6B) Extending miRNA sequences {plus minus} 2 nt “to accommodate inaccurate processing of precursor miRNAs” would be a great idea if miRBase were always right; but miRBase is often wrong. It would be better to use the sequence of the most abundant isoform of the miRNA as the “accurately” processed form and to pool reads for all isoforms with the same 5′ end (i.e., the same seed sequence).

For each miRNA with a read count greater than 100, we compared the position of the most abundant isoform to the annotated position in miRBase. As shown in Author response table 1, consistency was found for around 75% of the miRNAs in all samples. Moreover, we compared miRNA counts based on miRBase annotations and positions of the most abundant reads, both with the +/- 2 strategy. As shown in Author response table 2, about 80% of the miRNAs had exactly the same counts and only about 5% of the miRNAs showed a difference of more than 10%. Based on these results, we decided to keep the miRBase-based counting results.
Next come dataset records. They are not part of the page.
-- pv_equiv track=rewrite | github.com/cry999/AtCoder | beginner/098/B.py | cut_and_count
-- ===== SOURCE A (Python) =====
-- def cut_and_count(N: int, S: str) -> int:
--     l, r = {}, {}
--     for c in S:
--         if c not in r:
--             r[c] = 1
--         else:
--             r[c] += 1
--
--     max_len = 0
--     for c in S:
--         if c not in l:
--             l[c] = 1
--         else:
--             l[c] += 1
--         r[c] -= 1
--
--         ls = set(k for k, v in l.items() if v > 0)
--         rs = set(k for k, v in r.items() if v > 0)
--
--         temp = len(ls & rs)
--         max_len = max(max_len, temp)
--
--     return max_len
-- ===== SOURCE B (Python) =====
-- def cut_and_count(N: int, S: str) -> int:
--     best = 0
--     for i in range(1, len(S)):
--         best = max(best, len(set(S[:i]) & set(S[i:])))
--     return best
-- ===== Notes on version B (the rewrite author's own statement) =====
-- stated objective: simpler
-- what changed: Drops both incrementally-maintained count dictionaries and their per-step positive-key scans: B just loops over each split point and directly recomputes the distinct-character sets of the two slices S[:i] and S[i:], taking the running maximum of their intersection size.
import Mathlib
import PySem

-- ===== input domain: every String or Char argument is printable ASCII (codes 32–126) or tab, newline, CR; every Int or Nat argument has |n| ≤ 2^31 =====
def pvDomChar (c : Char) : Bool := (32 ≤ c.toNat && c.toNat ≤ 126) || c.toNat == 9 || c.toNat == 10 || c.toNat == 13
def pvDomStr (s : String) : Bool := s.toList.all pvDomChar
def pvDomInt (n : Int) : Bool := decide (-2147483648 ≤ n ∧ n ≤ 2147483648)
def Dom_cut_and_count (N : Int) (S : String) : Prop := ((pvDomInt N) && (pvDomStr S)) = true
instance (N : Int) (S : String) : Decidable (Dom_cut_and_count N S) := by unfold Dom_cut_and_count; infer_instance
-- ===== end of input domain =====

-- B replaces A's incrementally-maintained count dictionaries by a direct per-split
-- recomputation of the two distinct-character sets from slices (simpler; same behaviour).

-- ===== PORT A =====
-- 'if c not in d: d[c] = 1 else: d[c] += 1' (the pattern A uses for both dicts)
def pvBump (d : PySem.Dict Char Int) (c : Char) : PySem.Dict Char Int :=
  if d.contains c = false then d.insert c 1 else d.insert c (d.getD c 0 + 1)

-- 'set(k for k, v in d.items() if v > 0)'
def pvPosKeys (d : PySem.Dict Char Int) : PySem.Set Char :=
  PySem.Set.ofList ((d.items.filter (fun kv => decide (0 < kv.2))).map Prod.fst)

def cut_and_count (N : Int) (S : String) : Int :=
  let r0 := S.toList.foldl pvBump PySem.Dict.empty
  let st := S.toList.foldl
    (fun (st : PySem.Dict Char Int × PySem.Dict Char Int × Int) c =>
      let l := pvBump st.1 c
      -- 'r[c] -= 1': c is always a key of r here (r counted every char of S), so no KeyError
      let r := st.2.1.insert c (st.2.1.getD c 0 - 1)
      let ls := pvPosKeys l
      let rs := pvPosKeys r
      let temp := PySem.Set.len (PySem.Set.inter ls rs)
      (l, r, max st.2.2 temp))
    (PySem.Dict.empty, r0, 0)
  st.2.2

-- ===== PORT B =====
def cut_and_count_alt (N : Int) (S : String) : Int :=
  (PySem.List.pyRange 1 (PySem.Str.len S) 1).foldl
    (fun best i =>
      let left := PySem.Set.ofList (PySem.List.slice S.toList none (some i))
      let right := PySem.Set.ofList (PySem.List.slice S.toList (some i) none)
      max best (PySem.Set.len (PySem.Set.inter left right)))
    0

-- ===== PRECONDITION & SPEC =====
def Spec_cut_and_count (N : Int) (S : String) (out : Int) : Prop := out = cut_and_count_alt N S
instance (N : Int) (S : String) (out : Int) : Decidable (Spec_cut_and_count N S out) := by unfold Spec_cut_and_count; infer_instance

-- ===== CLAIM (what is proved, stated in full; the proofs are below) =====
def Claim_equal_cut_and_count : Prop := ∀ (N : Int) (S : String), Dom_cut_and_count N S → Spec_cut_and_count N S (cut_and_count N S)

-- ===== LEMMAS AND PROOFS =====

-- the common per-split quantity: |set(s[:i]) ∩ set(s[i:])|  (B's shape)
def pvT (s : List Char) (i : Nat) : Int :=
  PySem.Set.len (PySem.Set.inter (PySem.Set.ofList (s.take i)) (PySem.Set.ofList (s.drop i)))

-- the r-dict after the whole of s has been counted and the prefix q has been decremented
def pvRSpec (s q : List Char) : PySem.Dict Char Int :=
  PySem.Dict.mk ((PySem.Set.ofList s).map (fun k => (k, (s.count k : Int) - q.count k)))

theorem pvBump_eq : pvBump = fun d c => d.insert c (d.getD c 0 + 1) := by
  funext d c
  by_cases h : d.contains c = true
  · simp [pvBump, h]
  · simp only [Bool.not_eq_true] at h
    simp [pvBump, h, PySem.Dict.getD_of_not_contains d 0 h]

theorem pvBump_counter (q : List Char) (c : Char) :
    pvBump (PySem.Dict.counter q) c = PySem.Dict.counter (q ++ [c]) := by
  rw [pvBump_eq, ← PySem.Dict.foldl_insert_getD_add_one_eq_counter q,
      ← PySem.Dict.foldl_insert_getD_add_one_eq_counter (q ++ [c]), List.foldl_append]
  rfl

theorem pvRSpec_nil (s : List Char) : PySem.Dict.counter s = pvRSpec s [] := by
  apply PySem.Dict.ext
  rw [PySem.Dict.items_counter]
  unfold pvRSpec
  apply List.map_congr_left
  intro k _
  simp

theorem pvRSpec_keys_nodup (s q : List Char) : (pvRSpec s q).keys.Nodup := by
  have : (pvRSpec s q).keys = PySem.Set.ofList s := by
    unfold pvRSpec
    rw [PySem.Dict.keys_mk, List.map_map]
    have hid : ((fun x : Char × Int => x.1) ∘ fun k => (k, (s.count k : Int) - q.count k)) = id := by
      funext k; rfl
    rw [hid, List.map_id]
  rw [this]; exact PySem.Set.nodup_ofList s

theorem pvRSpec_step (s q : List Char) (c : Char) (hc : c ∈ s) :
    (pvRSpec s q).insert c ((pvRSpec s q).getD c 0 - 1) = pvRSpec s (q ++ [c]) := by
  have hmem : (c, (s.count c : Int) - q.count c) ∈ (pvRSpec s q).items := by
    simp only [pvRSpec]
    exact List.mem_map.mpr ⟨c, (PySem.Set.mem_ofList s c).mpr hc, rfl⟩
  have hget : (pvRSpec s q).getD c 0 = (s.count c : Int) - q.count c :=
    PySem.Dict.getD_of_mem_items _ hmem (pvRSpec_keys_nodup s q) 0
  have hcont : (pvRSpec s q).contains c = true := by
    rw [PySem.Dict.contains_iff_mem_keys]
    simp [pvRSpec, PySem.Dict.keys_mk, PySem.Set.mem_ofList, hc]
  apply PySem.Dict.ext
  rw [PySem.Dict.items_insert_of_contains _ _ hcont, hget]
  simp only [pvRSpec, List.map_map]
  apply List.map_congr_left
  intro k _
  by_cases hk : k = c
  · subst hk
    simp [List.count_append]
    omega
  · have hc1 : List.count k [c] = 0 := by
      simp [List.count_singleton]
      exact fun h => absurd h.symm hk
    simp [hk, List.count_append, hc1]

theorem pvPosKeys_counter (q : List Char) : pvPosKeys (PySem.Dict.counter q) = PySem.Set.ofList q := by
  unfold pvPosKeys
  rw [PySem.Dict.items_counter]
  have hall : ∀ kv ∈ (PySem.Set.ofList q).map (fun k => (k, (q.count k : Int))),
      (decide (0 < kv.2)) = true := by
    intro kv hkv
    obtain ⟨k, hk, rfl⟩ := List.mem_map.mp hkv
    have : k ∈ q := (PySem.Set.mem_ofList q k).mp hk
    simp only [decide_eq_true_eq]
    exact_mod_cast List.count_pos_iff.mpr this
  rw [List.filter_eq_self.mpr hall, List.map_map]
  have hid : ((Prod.fst : Char × Int → Char) ∘ fun k => (k, (q.count k : Int))) = id := by
    funext k; rfl
  rw [hid, List.map_id]
  exact PySem.Set.ofList_eq_self_of_nodup _ (PySem.Set.nodup_ofList q)

theorem pvPosKeys_rSpec (q rest : List Char) :
    pvPosKeys (pvRSpec (q ++ rest) q) =
      (PySem.Set.ofList (q ++ rest)).filter (fun k => decide (k ∈ rest)) := by
  unfold pvPosKeys pvRSpec
  rw [List.filter_map, List.map_map]
  have h1 : List.filter ((fun kv : Char × Int => decide (0 < kv.2)) ∘
      (fun k => (k, ((q ++ rest).count k : Int) - q.count k))) (PySem.Set.ofList (q ++ rest))
      = List.filter (fun k => decide (k ∈ rest)) (PySem.Set.ofList (q ++ rest)) := by
    apply List.filter_congr
    intro k _
    simp only [Function.comp, List.count_append, decide_eq_decide]
    push_cast
    constructor
    · intro h
      by_contra hk
      have : rest.count k = 0 := List.count_eq_zero.mpr hk
      omega
    · intro h
      have : 0 < rest.count k := List.count_pos_iff.mpr h
      omega
  rw [h1]
  have hid : (Prod.fst ∘ (fun k => (k, ((q ++ rest).count k : Int) - q.count k))) = id := by
    funext k; rfl
  rw [hid, List.map_id]
  exact PySem.Set.ofList_eq_self_of_nodup _ ((PySem.Set.nodup_ofList _).filter _)

-- A's per-step temp equals pvT
theorem pvTemp_eq (q rest : List Char) :
    PySem.Set.len (PySem.Set.inter (PySem.Set.ofList q)
      ((PySem.Set.ofList (q ++ rest)).filter (fun k => decide (k ∈ rest)))) =
    PySem.Set.len (PySem.Set.inter (PySem.Set.ofList q) (PySem.Set.ofList rest)) := by
  unfold PySem.Set.len PySem.Set.inter
  congr 1
  refine congrArg List.length (List.filter_congr ?_)
  intro k _
  rw [Bool.eq_iff_iff, PySem.Set.contains_iff, PySem.Set.contains_iff]
  simp only [List.mem_filter, PySem.Set.mem_ofList, List.mem_append, decide_eq_true_eq]
  constructor
  · rintro ⟨_, h⟩; exact h
  · intro h; exact ⟨Or.inr h, h⟩

-- the loop body of A's second loop
def pvStepA (st : PySem.Dict Char Int × PySem.Dict Char Int × Int) (c : Char) :
    PySem.Dict Char Int × PySem.Dict Char Int × Int :=
  let l := pvBump st.1 c
  let r := st.2.1.insert c (st.2.1.getD c 0 - 1)
  let ls := pvPosKeys l
  let rs := pvPosKeys r
  let temp := PySem.Set.len (PySem.Set.inter ls rs)
  (l, r, max st.2.2 temp)

theorem pvFoldA (rest : List Char) : ∀ (q : List Char) (best : Int),
    (rest.foldl pvStepA (PySem.Dict.counter q, pvRSpec (q ++ rest) q, best)).2.2
    = List.foldl (fun b j => max b (pvT (q ++ rest) (q.length + 1 + j))) best
        (List.range rest.length) := by
  induction rest with
  | nil => intro q best; simp
  | cons c t ih =>
    intro q best
    have hstep : pvStepA (PySem.Dict.counter q, pvRSpec (q ++ c :: t) q, best) c
        = (PySem.Dict.counter (q ++ [c]), pvRSpec (q ++ c :: t) (q ++ [c]),
           max best (pvT (q ++ c :: t) (q.length + 1))) := by
      unfold pvStepA
      simp only
      rw [pvBump_counter, pvRSpec_step _ _ _ (by simp), pvPosKeys_counter]
      have hqc : q ++ c :: t = (q ++ [c]) ++ t := by simp
      rw [hqc, pvPosKeys_rSpec (q ++ [c]) t, pvTemp_eq (q ++ [c]) t]
      unfold pvT
      rw [List.take_left' (by simp), List.drop_left' (by simp)]
    rw [List.foldl_cons, hstep]
    have hq : q ++ c :: t = (q ++ [c]) ++ t := by simp
    rw [hq]
    rw [ih (q ++ [c]) (max best (pvT ((q ++ [c]) ++ t) (q.length + 1)))]
    simp only [List.length_cons, List.range_succ_eq_map, List.foldl_cons, List.foldl_map,
      List.length_append, List.length_cons, List.length_nil, Nat.add_zero]
    apply PySem.List.foldl_congr_mem
    intro b j _
    congr 2
    omega

theorem pvA_closed (N : Int) (S : String) :
    cut_and_count N S
    = List.foldl (fun b j => max b (pvT S.toList (1 + j))) 0 (List.range S.toList.length) := by
  unfold cut_and_count
  simp only
  have h0 : S.toList.foldl pvBump PySem.Dict.empty = pvRSpec S.toList [] := by
    rw [pvBump_eq, PySem.Dict.foldl_insert_getD_add_one_eq_counter, pvRSpec_nil]
  have hstep : (fun (st : PySem.Dict Char Int × PySem.Dict Char Int × Int) c =>
      let l := pvBump st.1 c
      let r := st.2.1.insert c (st.2.1.getD c 0 - 1)
      let ls := pvPosKeys l
      let rs := pvPosKeys r
      let temp := PySem.Set.len (PySem.Set.inter ls rs)
      (l, r, max st.2.2 temp)) = pvStepA := rfl
  rw [h0, hstep]
  have := pvFoldA S.toList [] 0
  simp only [List.nil_append, List.length_nil, Nat.zero_add] at this
  have hcnt : PySem.Dict.counter ([] : List Char) = PySem.Dict.empty := rfl
  rw [← hcnt]
  exact this

theorem pvB_closed (N : Int) (S : String) :
    cut_and_count_alt N S
    = List.foldl (fun b j => max b (pvT S.toList (1 + j))) 0 (List.range (S.toList.length - 1)) := by
  unfold cut_and_count_alt
  have hlen : PySem.Str.len S = (S.toList.length : Int) := by
    simp [PySem.Str.len_eq]
  rw [hlen, PySem.List.pyRange_one, List.foldl_map]
  have hn : ((S.toList.length : Int) - 1).toNat = S.toList.length - 1 := by omega
  rw [hn]
  apply PySem.List.foldl_congr_mem
  intro b j hj
  have hj' : (1 + (j : Int)) = ((1 + j : Nat) : Int) := by push_cast; ring
  simp only
  rw [hj', PySem.List.slice_to_natCast, PySem.List.slice_from_natCast]
  rfl

theorem pvT_last (s : List Char) : pvT s s.length = 0 := by
  unfold pvT
  rw [List.drop_length]
  simp [PySem.Set.len, PySem.Set.inter, PySem.Set.ofList, PySem.Set.empty]

theorem pv_main (s : List Char) :
    List.foldl (fun b j => max b (pvT s (1 + j))) 0 (List.range s.length)
    = List.foldl (fun b j => max b (pvT s (1 + j))) 0 (List.range (s.length - 1)) := by
  cases hn : s.length with
  | zero => simp
  | succ m =>
    have : List.range (m + 1) = List.range m ++ [m] := List.range_succ
    rw [this, List.foldl_append]
    simp only [List.foldl_cons, List.foldl_nil, Nat.add_sub_cancel]
    have hlast : pvT s (1 + m) = 0 := by
      have : 1 + m = s.length := by omega
      rw [this, pvT_last]
    rw [hlast]
    have hnn := (PySem.List.le_foldl_max_int (List.range m) (fun j => pvT s (1 + j)) 0).1
    omega

-- ===== VERDICT (by name: the statement is the Claim_ definition above) =====
theorem cut_and_count_spec : Claim_equal_cut_and_count := by
  intro N S _
  show cut_and_count N S = cut_and_count_alt N S
  rw [pvA_closed, pvB_closed, pv_main]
6C) Whenever read data is presented, species data should be presented in parallel. For example, the data in Figure 1 would have a very different meaning if most of the “repeat” sequences were from just a few species, rather than a diverse set of RNAs.

A count table for miRNAs is included in . Portions of reads from different repeat families are shown in Figure 1C. A count table of the repeat families is also included in Supplementary file 1B.